Your assignment » Starting with the line that contains "set r := pvAInner" and stopping after the line that contains "rw [← hr, hrtriple, hS, List.foldl_append, ←", copy the entries below exactly. Include nothing else.

Exercise materials »
lemma pv_fill_emit (ws step : Int) :
    ∀ (xs : List Int) (w : List (List Int)) (b : List Int),
      xs ≠ [] → (b.length : Int) + xs.length = ws →
      List.foldl (pvStep ws step) (w, b) xs = (w ++ [b ++ xs], (b ++ xs).drop step.toNat) := by
  intro xs
  induction xs with
  | nil => intro _ _ h; exact absurd rfl h
  | cons x rest ih =>
    intro w b _ h
    by_cases hr : rest = []
    · subst hr
      have hfull : (((b ++ [x]).length : Int) = ws) := by
        simp at *; push_cast at *; omega
      simp only [List.foldl_cons, pvStep, hfull, if_pos, ite_true, List.foldl_nil]
    · have hne : ¬ (((b ++ [x]).length : Int) = ws) := by
        have : 0 < rest.length := List.length_pos_of_ne_nil hr
        simp only [List.length_append, List.length_cons, List.length_nil] at *
        push_cast at *; omega
      simp only [List.foldl_cons, pvStep, hne, if_neg, ite_false]
      rw [ih w (b ++ [x]) hr (by
        have : 0 < rest.length := List.length_pos_of_ne_nil hr
        simp only [List.length_append, List.length_cons, List.length_nil] at h ⊢
        push_cast at h ⊢; omega)]
      simp

lemma pv_inv_foldl (ws step : Int) (hw : 1 ≤ ws) (hs : 1 ≤ step) :
    ∀ (xs : List Int) (w : List (List Int)) (b : List Int),
      b.length < ws.toNat →
      ((List.foldl (pvStep ws step) (w, b) xs).2).length < ws.toNat := by
  intro xs
  induction xs with
  | nil => intro w b h; exact h
  | cons x rest ih =>
    intro w b h
    by_cases hfull : (((b ++ [x]).length : Int) = ws)
    · simp only [List.foldl_cons, pvStep, hfull, if_pos, ite_true]
      apply ih
      have hl : (b ++ [x]).length = ws.toNat := by
        have := hfull
        simp only [List.length_append, List.length_cons, List.length_nil] at this
        omega
      simp only [List.length_drop, hl]
      omega
    · simp only [List.foldl_cons, pvStep, hfull, ite_false]
      apply ih
      simp only [List.length_append, List.length_cons, List.length_nil] at hfull ⊢
      push_cast at hfull
      omega

lemma pv_aInner_stop (ws step endp : Int) (fuel : Nat) (pos : Int)
    (st : List (List Int) × List Int × Option Int) (h : endp < pos) :
    pvAInner ws step endp fuel pos st = st := by
  cases fuel with
  | zero => rfl
  | succ f => simp only [pvAInner, if_neg (by omega : ¬ pos ≤ endp)]

lemma pv_inner_eq (ws step endp : Int) (hw : 1 ≤ ws) (hs : 1 ≤ step) :
    ∀ (fuel : Nat) (pos : Int) (w : List (List Int)) (b : List Int) (c : Option Int),
      b.length < ws.toNat → (endp - pos + 1).toNat ≤ fuel →
      (pvAInner ws step endp fuel pos (w, b, c)).1
          = (List.foldl (pvStep ws step) (w, b) (PySem.List.pyRange pos (endp + 1) 1)).1
        ∧ (pvAInner ws step endp fuel pos (w, b, c)).2.1
          = (List.foldl (pvStep ws step) (w, b) (PySem.List.pyRange pos (endp + 1) 1)).2 := by
  intro fuel
  induction fuel with
  | zero =>
    intro pos w b c _ hf
    have : endp < pos := by omega
    rw [PySem.List.pyRange_one_eq_nil (by omega), pv_aInner_stop _ _ _ _ _ _ this]
    exact ⟨rfl, rfl⟩
  | succ f ih =>
    intro pos w b c hb hf
    by_cases hpos : pos ≤ endp
    · have hbw : (b.length : Int) < ws := by omega
      set chunk := min (endp - pos + 1) (ws - (b.length : Int)) with hchunk
      have hc1 : 1 ≤ chunk := by omega
      have hc2 : chunk ≤ endp - pos + 1 := by omega
      have hsplit : PySem.List.pyRange pos (endp + 1) 1
          = PySem.List.pyRange pos (pos + chunk) 1 ++ PySem.List.pyRange (pos + chunk) (endp + 1) 1 :=
        PySem.List.pyRange_one_append pos (pos + chunk) (endp + 1) (by omega) (by omega)
      have hrlen : (PySem.List.pyRange pos (pos + chunk) 1).length = chunk.toNat := by
        rw [PySem.List.length_pyRange_one]; congr 1; omega
      set buffer := b ++ PySem.List.pyRange pos (pos + chunk) 1 with hbuf
      have hbuflen : buffer.length = b.length + chunk.toNat := by
        simp [hbuf, hrlen]
      by_cases hfull : ((buffer.length : Int) = ws)
      · -- buffer reaches window_size: emit and slide
        have hrne : PySem.List.pyRange pos (pos + chunk) 1 ≠ [] := by
          apply List.ne_nil_of_length_pos; omega
        have hsum : (b.length : Int) + (PySem.List.pyRange pos (pos + chunk) 1).length = ws := by
          rw [hrlen]; omega
        have hstep1 : pvAInner ws step endp (f + 1) pos (w, b, c)
            = pvAInner ws step endp f (pos + chunk)
                (w ++ [buffer], PySem.List.slice buffer (some step) none,
                 (PySem.List.slice buffer (some step) none).head?) := by
          simp only [pvAInner, if_pos hpos]
          rw [if_pos (by exact hfull)]
        have hslice : PySem.List.slice buffer (some step) none = buffer.drop step.toNat :=
          PySem.List.slice_from _ (by omega)
        rw [hsplit, List.foldl_append,
            pv_fill_emit ws step _ w b hrne hsum, hstep1, hslice]
        apply ih
        · simp only [List.length_drop]
          have : buffer.length = ws.toNat := by omega
          omega
        · omega
      · -- buffer stays short: this was the last chunk of the interval
        have hchv : chunk = endp - pos + 1 := by
          rcases min_cases (endp - pos + 1) (ws - (b.length : Int)) with ⟨h1, h2⟩ | ⟨h1, h2⟩
          · omega
          · exfalso; apply hfull; rw [hbuflen]; push_cast; omega
        have hstep1 : pvAInner ws step endp (f + 1) pos (w, b, c)
            = pvAInner ws step endp f (pos + chunk)
                (w, buffer, if c = none then some pos else c) := by
          simp only [pvAInner, if_pos hpos]
          rw [if_neg (by exact hfull)]
        have hrest : PySem.List.pyRange (pos + chunk) (endp + 1) 1 = [] :=
          PySem.List.pyRange_one_eq_nil (by omega)
        rw [hsplit, List.foldl_append,
            pv_fill_no_emit ws step _ w b (by rw [hrlen]; push_cast; omega),
            hstep1, pv_aInner_stop _ _ _ _ _ _ (by omega), hrest]
        exact ⟨rfl, rfl⟩
    · rw [PySem.List.pyRange_one_eq_nil (by omega), pv_aInner_stop _ _ _ _ _ _ (by omega)]
      exact ⟨rfl, rfl⟩

lemma pv_outer_eq (ws step : Int) (hw : 1 ≤ ws) (hs : 1 ≤ step) :
    ∀ (intervals : List (Int × Int)) (w : List (List Int)) (b : List Int) (c : Option Int),
      b.length < ws.toNat →
      (List.foldl (fun st p => pvAInner ws step p.2 ((p.2 - p.1 + 1).toNat) p.1 st) (w, b, c) intervals).1
          = (List.foldl (pvStep ws step) (w, b) (pvS intervals)).1
        ∧ (List.foldl (fun st p => pvAInner ws step p.2 ((p.2 - p.1 + 1).toNat) p.1 st) (w, b, c) intervals).2.1
          = (List.foldl (pvStep ws step) (w, b) (pvS intervals)).2 := by
  intro intervals
  induction intervals with
  | nil => intro w b c _; exact ⟨rfl, rfl⟩
  | cons p rest ih =>
    intro w b c hb
    obtain ⟨h1, h2⟩ := pv_inner_eq ws step p.2 hw hs ((p.2 - p.1 + 1).toNat) p.1 w b c hb (by omega)
    set r := pvAInner ws step p.2 ((p.2 - p.1 + 1).toNat) p.1 (w, b, c) with hr
    set F := List.foldl (pvStep ws step) (w, b) (PySem.List.pyRange p.1 (p.2 + 1) 1) with hF
    have hrtriple : r = (F.1, F.2, r.2.2) := by
      rcases r with ⟨r1, r2, r3⟩
      simp only at h1 h2 ⊢
      rw [h1, h2]
    have hS : pvS (p :: rest) = PySem.List.pyRange p.1 (p.2 + 1) 1 ++ pvS rest := by
      simp [pvS]
    have hinv : F.2.length < ws.toNat := pv_inv_foldl ws step hw hs _ w b hb
    simp only [List.foldl_cons]
    rw [← hr, hrtriple, hS, List.foldl_append, ← hF]
    exact ih F.1 F.2 r.2.2 hinv

-- proof-only view of B's loop: chop the (remaining) stream itself
def pvChop (ws es : Int) : Nat → List Int → List (List Int)
  | 0, s => if s ≠ [] then [s] else []
  | f+1, s =>
    if ws ≤ (s.length : Int) then
      s.take ws.toNat :: pvChop ws es f (s.drop es.toNat)
    else if s ≠ [] then [s] else []

lemma pv_bloop_eq_chop (ws es : Int) (stream : List Int) (hes : 1 ≤ es) (hesw : es ≤ ws) :
    ∀ (fuel : Nat) (i : Int) (out : List (List Int)),
      0 ≤ i → i ≤ (stream.length : Int) →
      pvBLoop ws es stream fuel i out = out ++ pvChop ws es fuel (stream.drop i.toNat) := by
  intro fuel
  induction fuel with
  | zero =>
    intro i out h0 hn
    have hlen : ((stream.drop i.toNat).length : Int) = (stream.length : Int) - i := by
      simp only [List.length_drop]; omega
    simp only [pvBLoop, pvChop]
    by_cases hlt : i < (stream.length : Int)
    · have hne : stream.drop i.toNat ≠ [] := by
        intro hnil
        rw [hnil] at hlen
        simp at hlen; omega
      rw [if_pos hlt, if_pos hne, PySem.List.slice_from _ h0]
    · have hnil : stream.drop i.toNat = [] := by
        apply List.eq_nil_of_length_eq_zero
        omega
      rw [if_neg hlt, if_neg (by simp [hnil])]
      simp
  | succ f ih =>
    intro i out h0 hn
    have hlen : ((stream.drop i.toNat).length : Int) = (stream.length : Int) - i := by
      simp only [List.length_drop]; omega
    simp only [pvBLoop, pvChop]
    by_cases hc : i + ws ≤ (stream.length : Int)
    · have hc2 : ws ≤ ((stream.drop i.toNat).length : Int) := by omega
      rw [if_pos hc, if_pos hc2]
      have hslice : PySem.List.slice stream (some i) (some (i + ws))
          = (stream.drop i.toNat).take ws.toNat := by
        rw [PySem.List.slice_toNat _ h0 (by omega)]
        congr 1
        omega
      have hdd : stream.drop (i + es).toNat = (stream.drop i.toNat).drop es.toNat := by
        rw [List.drop_drop]
        congr 1
        omega
      rw [ih (i + es) _ (by omega) (by omega), hslice, hdd]
      simp
    · have hc2 : ¬ ws ≤ ((stream.drop i.toNat).length : Int) := by omega
      rw [if_neg hc, if_neg hc2]
      by_cases hlt : i < (stream.length : Int)
      · have hne : stream.drop i.toNat ≠ [] := by
          intro hnil
          rw [hnil] at hlen
          simp at hlen; omega
        rw [if_pos hlt, if_pos hne, PySem.List.slice_from _ h0]
      · have hnil : stream.drop i.toNat = [] := by
          apply List.eq_nil_of_length_eq_zero
          omega
        rw [if_neg hlt, if_neg (by simp [hnil])]
        simp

Response »
    set r := pvAInner ws step p.2 ((p.2 - p.1 + 1).toNat) p.1 (w, b, c) with hr
    set F := List.foldl (pvStep ws step) (w, b) (PySem.List.pyRange p.1 (p.2 + 1) 1) with hF
    have hrtriple : r = (F.1, F.2, r.2.2) := by
      rcases r with ⟨r1, r2, r3⟩
      simp only at h1 h2 ⊢
      rw [h1, h2]
    have hS : pvS (p :: rest) = PySem.List.pyRange p.1 (p.2 + 1) 1 ++ pvS rest := by
      simp [pvS]
    have hinv : F.2.length < ws.toNat := pv_inv_foldl ws step hw hs _ w b hb
    simp only [List.foldl_cons]
    rw [← hr, hrtriple, hS, List.foldl_append, ← hF]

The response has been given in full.